Gödel's Incompleteness Theorem is proven for any self-referential system which is omega-consistent. However, there have been some clever workarounds. Dan Willard's work, in particular, explored a clever workaround if one does not assume multiplication is a total function (i.e. there exist numbers which cannot be multiplied together). He was able to develop such systems where he could prove all of the truths of arithmetic, but the system was ever so slightly too weak to admit the diagonalization lemma essential to Gödel's proof. Such systems could prove their own consistency, but could not prove the lemma needed for Gödel's proof to work.

Answer 4

Yes, by joining the logicist school. Gödel sentence presents no threat to logicism because a self-referential sentence is meaningless to logicists.

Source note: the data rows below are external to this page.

-- the inner for/else loop: first prefix_len in range(1, len+1) with no conflicts, else len(name)
def pvFirstLen (lower : List (List Char)) (i : Int) (name : List Char) : Int :=
  match (PySem.List.pyRange 1 ((name.length : Int) + 1) 1).find?
      (fun L => pvConflicts lower i (PySem.List.slice name none (some L)) == 0) with
  | some L => L
  | none => (name.length : Int)

def compute_min_prefixes_py (names : List String) : List (String × Int) :=
  let lower := pvLowerAll names
  ((PySem.List.enumerate lower).foldl
     (fun result inm =>
        result.insert (PySem.List.pyGetD names inm.1 "") (pvFirstLen lower inm.1 inm.2))
     PySem.Dict.empty).items

-- ===== PORT B =====
-- counts[p] = number of times p occurs as a nonempty prefix of a lowered name
-- (Source B's counts[p] = counts.get(p, 0) + 1 loop; the lookup counts[...] below is getD,
--  exact because every queried key was inserted by this loop)
def pvCounts (lower : List (List Char)) : PySem.Dict (List Char) Int :=
  lower.foldl
    (fun d ln =>
      (PySem.List.pyRange 1 ((ln.length : Int) + 1) 1).foldl
        (fun d L => d.insert (PySem.List.slice ln none (some L))
                             (d.getD (PySem.List.slice ln none (some L)) 0 + 1)) d)
    PySem.Dict.empty

-- ans = first end in range(1, len+1) with counts[ln[:end]] == 1, else len(ln)
def pvAnsB (counts : PySem.Dict (List Char) Int) (ln : List Char) : Int :=
  match (PySem.List.pyRange 1 ((ln.length : Int) + 1) 1).find?
      (fun L => counts.getD (PySem.List.slice ln none (some L)) 0 == 1) with
  | some L => L
  | none => (ln.length : Int)

def compute_min_prefixes_py_alt (names : List String) : List (String × Int) :=
  let lower := names.map (fun n => PySem.Chars.lower n.toList)
  let counts := pvCounts lower
  ((names.zip lower).foldl
     (fun result p => result.insert p.1 (pvAnsB counts p.2)) PySem.Dict.empty).items

-- ===== PRECONDITION & SPEC =====
def Spec_compute_min_prefixes_py (names : List String) (out : List (String × Int)) : Prop := out = compute_min_prefixes_py_alt names
instance (names : List String) (out : List (String × Int)) : Decidable (Spec_compute_min_prefixes_py names out) := by unfold Spec_compute_min_prefixes_py; infer_instance

-- ===== CLAIM (what is proved, stated in full; the proofs are below) =====
def Claim_equal_compute_min_prefixes_py : Prop := ∀ (names : List String), Dom_compute_min_prefixes_py names → Spec_compute_min_prefixes_py names (compute_min_prefixes_py names)

-- ===== LEMMAS AND PROOFS =====

lemma pv_count_prefixes (ln p : List Char) :
    List.count p ((PySem.List.pyRange 1 ((ln.length : Int) + 1) 1).map
      (fun L => PySem.List.slice ln none (some L)))
    = if p ≠ [] ∧ p <+: ln then 1 else 0 := by
  have hl : (PySem.List.pyRange 1 ((ln.length : Int) + 1) 1).map
      (fun L => PySem.List.slice ln none (some L))
      = (List.range ln.length).map (fun k => ln.take (k+1)) := by
    apply List.ext_getElem
    · simp [PySem.List.length_pyRange_one]
    · intro k h1 h2
      simp only [List.getElem_map, List.getElem_range]
      rw [PySem.List.getElem_pyRange_one]
      rw [PySem.List.slice_to ln (by omega)]
      congr 1
      omega
  rw [hl]
  have hnd : ((List.range ln.length).map (fun k => ln.take (k+1))).Nodup := by
    apply List.Nodup.map_on _ (List.nodup_range)
    intro x hx y hy hxy
    simp only [List.mem_range] at hx hy
    have hlx : (ln.take (x+1)).length = x+1 := by simp; omega
    have hly : (ln.take (y+1)).length = y+1 := by simp; omega
    rw [hxy] at hlx
    omega
  have hmem : p ∈ (List.range ln.length).map (fun k => ln.take (k+1)) ↔ (p ≠ [] ∧ p <+: ln) := by
    simp only [List.mem_map, List.mem_range]
    constructor
    · rintro ⟨k, hk, rfl⟩
      constructor
      · intro h
        have hh := congrArg List.length h
        simp only [List.length_take, List.length_nil] at hh
        omega
      · exact List.take_prefix _ _
    · rintro ⟨hne, hpre⟩
      have hlen : p.length ≤ ln.length := hpre.length_le
      have hpos : 0 < p.length := List.length_pos_iff.mpr hne
      refine ⟨p.length - 1, by omega, ?_⟩
      have := List.prefix_iff_eq_take.mp hpre
      rw [Nat.sub_add_cancel hpos]
      exact this.symm
  split_ifs with h
  · exact List.count_eq_one_of_mem hnd (hmem.mpr h)
  · exact List.count_eq_zero_of_not_mem (fun hm => h (hmem.mp hm))
-- pv_equiv track=rewrite | github.com/ice444999-coder/Bazil-The-Great | dedup_sql_files.py | _extract_sql_metadata
-- ===== SOURCE A (Python) =====
-- from typing import Dict, List, Set, Tuple, Optional
--
-- def _extract_sql_metadata(content: str) -> Tuple[Optional[str], List[str]]:
--     """Extract schema name and table names from SQL content"""
--     schema_name = None
--     table_names = []
--
--     lines = content.upper().split('\n')
--
--     for line in lines:
--         line = line.strip()
--
--         # Look for schema creation
--         if line.startswith('CREATE SCHEMA') or line.startswith('USE SCHEMA'):
--             parts = line.split()
--             if len(parts) > 2:
--                 schema_name = parts[2].strip(';"')
--
--         # Look for table creation
--         elif line.startswith('CREATE TABLE'):
--             parts = line.split()
--             if len(parts) > 2:
--                 table_name = parts[2].strip('();')
--                 # Remove schema prefix if present
--                 if '.' in table_name:
--                     table_name = table_name.split('.')[-1]
--                 table_names.append(table_name)
--
--     return schema_name, table_names
-- ===== SOURCE B (Python) =====
-- def _is_schema_line(line):
--     return ((line.startswith('CREATE SCHEMA') or line.startswith('USE SCHEMA'))
--             and len(line.split()) > 2)
--
--
-- def _is_table_line(line):
--     return line.startswith('CREATE TABLE') and len(line.split()) > 2
--
--
-- def _table_of(line):
--     name = line.split()[2].strip('();')
--     return name.split('.')[-1] if '.' in name else name
--
--
-- def _extract_sql_metadata(content):
--     lines = [ln.strip() for ln in content.upper().split('\n')]
--     schema_name = next((ln.split()[2].strip(';"')
--                         for ln in reversed(lines) if _is_schema_line(ln)), None)
--     table_names = [_table_of(ln) for ln in lines if _is_table_line(ln)]
--     return schema_name, table_names
-- ===== Notes on version B (the rewrite author's own statement) =====
-- stated objective: idiomatic
-- what changed: Replaces the single stateful loop with two declarative passes over the stripped lines: the schema is the first match scanned from the end (last schema line wins) and the tables are a filtered comprehension, instead of mutating an accumulator per line.
import Mathlib
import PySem

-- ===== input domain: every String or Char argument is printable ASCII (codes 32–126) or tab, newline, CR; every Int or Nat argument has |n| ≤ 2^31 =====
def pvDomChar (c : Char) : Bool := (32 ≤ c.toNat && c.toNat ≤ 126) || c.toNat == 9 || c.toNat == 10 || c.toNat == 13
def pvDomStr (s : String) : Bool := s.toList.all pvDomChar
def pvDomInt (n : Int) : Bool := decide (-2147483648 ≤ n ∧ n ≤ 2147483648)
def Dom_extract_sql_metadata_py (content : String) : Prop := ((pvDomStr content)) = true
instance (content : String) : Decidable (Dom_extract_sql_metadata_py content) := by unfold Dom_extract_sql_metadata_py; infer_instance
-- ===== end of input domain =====

-- B replaces A's single stateful line loop by two declarative passes (last schema match from the
-- end, filtered comprehension for tables); objective: idiomatic, same O(n) cost.

-- ===== PORT A =====
-- the body of A's `for line in lines:` loop, transcribed step for step
def aStep (st : Option String × List String) (line0 : String) : Option String × List String :=
  let line := PySem.Str.strip line0
  if PySem.Str.startswith line "CREATE SCHEMA" || PySem.Str.startswith line "USE SCHEMA" then
    let parts := PySem.Str.split₀ line
    if parts.length > 2 then
      (some (PySem.Str.stripChars (parts.getD 2 "") ";\""), st.2)   -- parts[2]: in range, length > 2
    else st
  else if PySem.Str.startswith line "CREATE TABLE" then
    let parts := PySem.Str.split₀ line
    if parts.length > 2 then
      let tn := PySem.Str.stripChars (parts.getD 2 "") "();"        -- parts[2]: in range, length > 2
      let tn := if PySem.Str.isIn "." tn
                then PySem.List.pyGetD ((PySem.Str.split? tn ".").getD []) (-1) tn  -- split('.')[-1]: split is nonempty
                else tn
      (st.1, st.2 ++ [tn])
    else st
  else st

def extract_sql_metadata_py (content : String) : Option String × List String :=
  let lines := (PySem.Str.split? (PySem.Str.upper content) "\n").getD []
  lines.foldl aStep (none, [])

-- ===== PORT B =====
def isSchemaLine (line : String) : Bool :=
  (PySem.Str.startswith line "CREATE SCHEMA" || PySem.Str.startswith line "USE SCHEMA")
    && (PySem.Str.split₀ line).length > 2

def isTableLine (line : String) : Bool :=
  PySem.Str.startswith line "CREATE TABLE" && (PySem.Str.split₀ line).length > 2

def tableOf (line : String) : String :=
  let name := PySem.Str.stripChars ((PySem.Str.split₀ line).getD 2 "") "();"
  if PySem.Str.isIn "." name then PySem.List.pyGetD ((PySem.Str.split? name ".").getD []) (-1) name
  else name

def schemaOf (line : String) : String :=
  PySem.Str.stripChars ((PySem.Str.split₀ line).getD 2 "") ";\""

def extract_sql_metadata_py_alt (content : String) : Option String × List String :=
  let lines := ((PySem.Str.split? (PySem.Str.upper content) "\n").getD []).map PySem.Str.strip
  let schema := (lines.reverse.find? isSchemaLine).map schemaOf
  let tables := (lines.filter isTableLine).map tableOf
  (schema, tables)

-- ===== PRECONDITION & SPEC =====
def Spec_extract_sql_metadata_py (content : String) (out : Option String × List String) : Prop := out = extract_sql_metadata_py_alt content
instance (content : String) (out : Option String × List String) : Decidable (Spec_extract_sql_metadata_py content out) := by unfold Spec_extract_sql_metadata_py; infer_instance

-- ===== CLAIM (what is proved, stated in full; the proofs are below) =====
def Claim_equal_extract_sql_metadata_py : Prop := ∀ (content : String), Dom_extract_sql_metadata_py content → Spec_extract_sql_metadata_py content (extract_sql_metadata_py content)

-- ===== LEMMAS AND PROOFS =====

-- the two trigger prefixes of the schema branch exclude the table branch's prefix
set_option maxHeartbeats 1000000 in
lemma schema_excludes_table (l : String)
    (h : (PySem.Str.startswith l "CREATE SCHEMA" || PySem.Str.startswith l "USE SCHEMA") = true) :
    PySem.Str.startswith l "CREATE TABLE" = false := by
  by_contra hT
  rw [Bool.not_eq_false] at hT
  have hT' : "CREATE TABLE".toList <+: l.toList := by
    rw [← PySem.Chars.startswith_iff]; simpa using hT
  rcases Bool.or_eq_true_iff.mp h with h1 | h1
  · have h1' : "CREATE SCHEMA".toList <+: l.toList := by
      rw [← PySem.Chars.startswith_iff]; simpa using h1
    rcases List.prefix_or_prefix_of_prefix h1' hT' with hp | hp <;> revert hp <;> decide
  · have h1' : "USE SCHEMA".toList <+: l.toList := by
      rw [← PySem.Chars.startswith_iff]; simpa using h1
    rcases List.prefix_or_prefix_of_prefix h1' hT' with hp | hp <;> revert hp <;> decide

-- one loop iteration of A, rewritten through B's line classifiers
set_option maxHeartbeats 1000000 in
lemma aStep_eq (st : Option String × List String) (l : String) :
    aStep st l = ((if isSchemaLine (PySem.Str.strip l) then some (schemaOf (PySem.Str.strip l)) else st.1),
      st.2 ++ (if isTableLine (PySem.Str.strip l) then [tableOf (PySem.Str.strip l)] else [])) := by
  unfold aStep isSchemaLine isTableLine schemaOf tableOf
  by_cases h1 : (PySem.Str.startswith (PySem.Str.strip l) "CREATE SCHEMA" || PySem.Str.startswith (PySem.Str.strip l) "USE SCHEMA") = true
  · have h2 := schema_excludes_table _ h1
    by_cases h3 : (PySem.Str.split₀ (PySem.Str.strip l)).length > 2
    · simp only [h1, h2, if_true]
      simp only [h3, decide_true, if_true, Bool.true_and, Bool.false_and, Bool.false_eq_true,
        if_false, List.append_nil]
    · simp only [h1, h2, if_true]
      simp only [h3, decide_false, if_false, Bool.true_and, Bool.false_and, Bool.false_eq_true,
        List.append_nil]
  · rw [Bool.not_eq_true, Bool.or_eq_false_iff] at h1
    obtain ⟨ha, hb⟩ := h1
    simp only [ha, hb, Bool.false_or, if_false, Bool.false_eq_true]
    by_cases h2 : PySem.Str.startswith (PySem.Str.strip l) "CREATE TABLE" = true
    · simp only [h2, if_true, Bool.true_and]
      by_cases h3 : (PySem.Str.split₀ (PySem.Str.strip l)).length > 2
      · simp only [h3, decide_true, if_true, Bool.false_and, Bool.false_eq_true, if_false]
      · simp only [h3, decide_false, if_false, List.append_nil, Bool.false_eq_true, Bool.false_and]
    · rw [Bool.not_eq_true] at h2
      simp only [h2, if_false, Bool.false_and, Bool.false_eq_true, List.append_nil]

-- A's fold over the raw lines, characterised by B's two passes over the stripped lines
lemma foldl_aStep_eq (ls : List String) (s : Option String) (ts : List String) :
    ls.foldl aStep (s, ts) =
      ((match ((ls.map PySem.Str.strip).reverse.find? isSchemaLine) with
        | some m => some (schemaOf m)
        | none => s),
       ts ++ ((ls.map PySem.Str.strip).filter isTableLine).map tableOf) := by
  induction ls generalizing s ts with
  | nil => simp
  | cons l tl ih =>
    simp only [List.foldl_cons, List.map_cons, List.reverse_cons, List.filter_cons]
    rw [aStep_eq, ih, List.find?_append]
    cases hf : ((tl.map PySem.Str.strip).reverse.find? isSchemaLine) with
    | some m => cases h2 : isTableLine (PySem.Str.strip l) <;> simp
    | none =>
      cases h1 : isSchemaLine (PySem.Str.strip l) <;>
        cases h2 : isTableLine (PySem.Str.strip l) <;>
          simp [h1, List.find?]

-- ===== VERDICT (by name: the statement is the Claim_ definition above) =====
theorem extract_sql_metadata_py_spec : Claim_equal_extract_sql_metadata_py := by
  intro content _
  unfold Spec_extract_sql_metadata_py extract_sql_metadata_py extract_sql_metadata_py_alt
  rw [foldl_aStep_eq]
  cases h : (((PySem.Str.split? (PySem.Str.upper content) "\n").getD []).map PySem.Str.strip).reverse.find? isSchemaLine <;>
    simp only [h, Option.map_some, Option.map_none, List.nil_append]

The meaning of Gödel sentence G cannot be determined until each of G's constituents is determined; one of G's constituents is G itself, thus a vicious circle ensue. To formalists, mathematics is ink blobs that have no meanings, thus Gödel sentence presents a valid argument. To logicists, meaning is fundamental; since Gödel sentence has no meanings, Gödel sentence G has no impact on logicism.

Any branch of mathematics that has practical application must concern itself with meanings.

Assigning number to magnitude is called measurement; measurement is not fundamental to mathematics.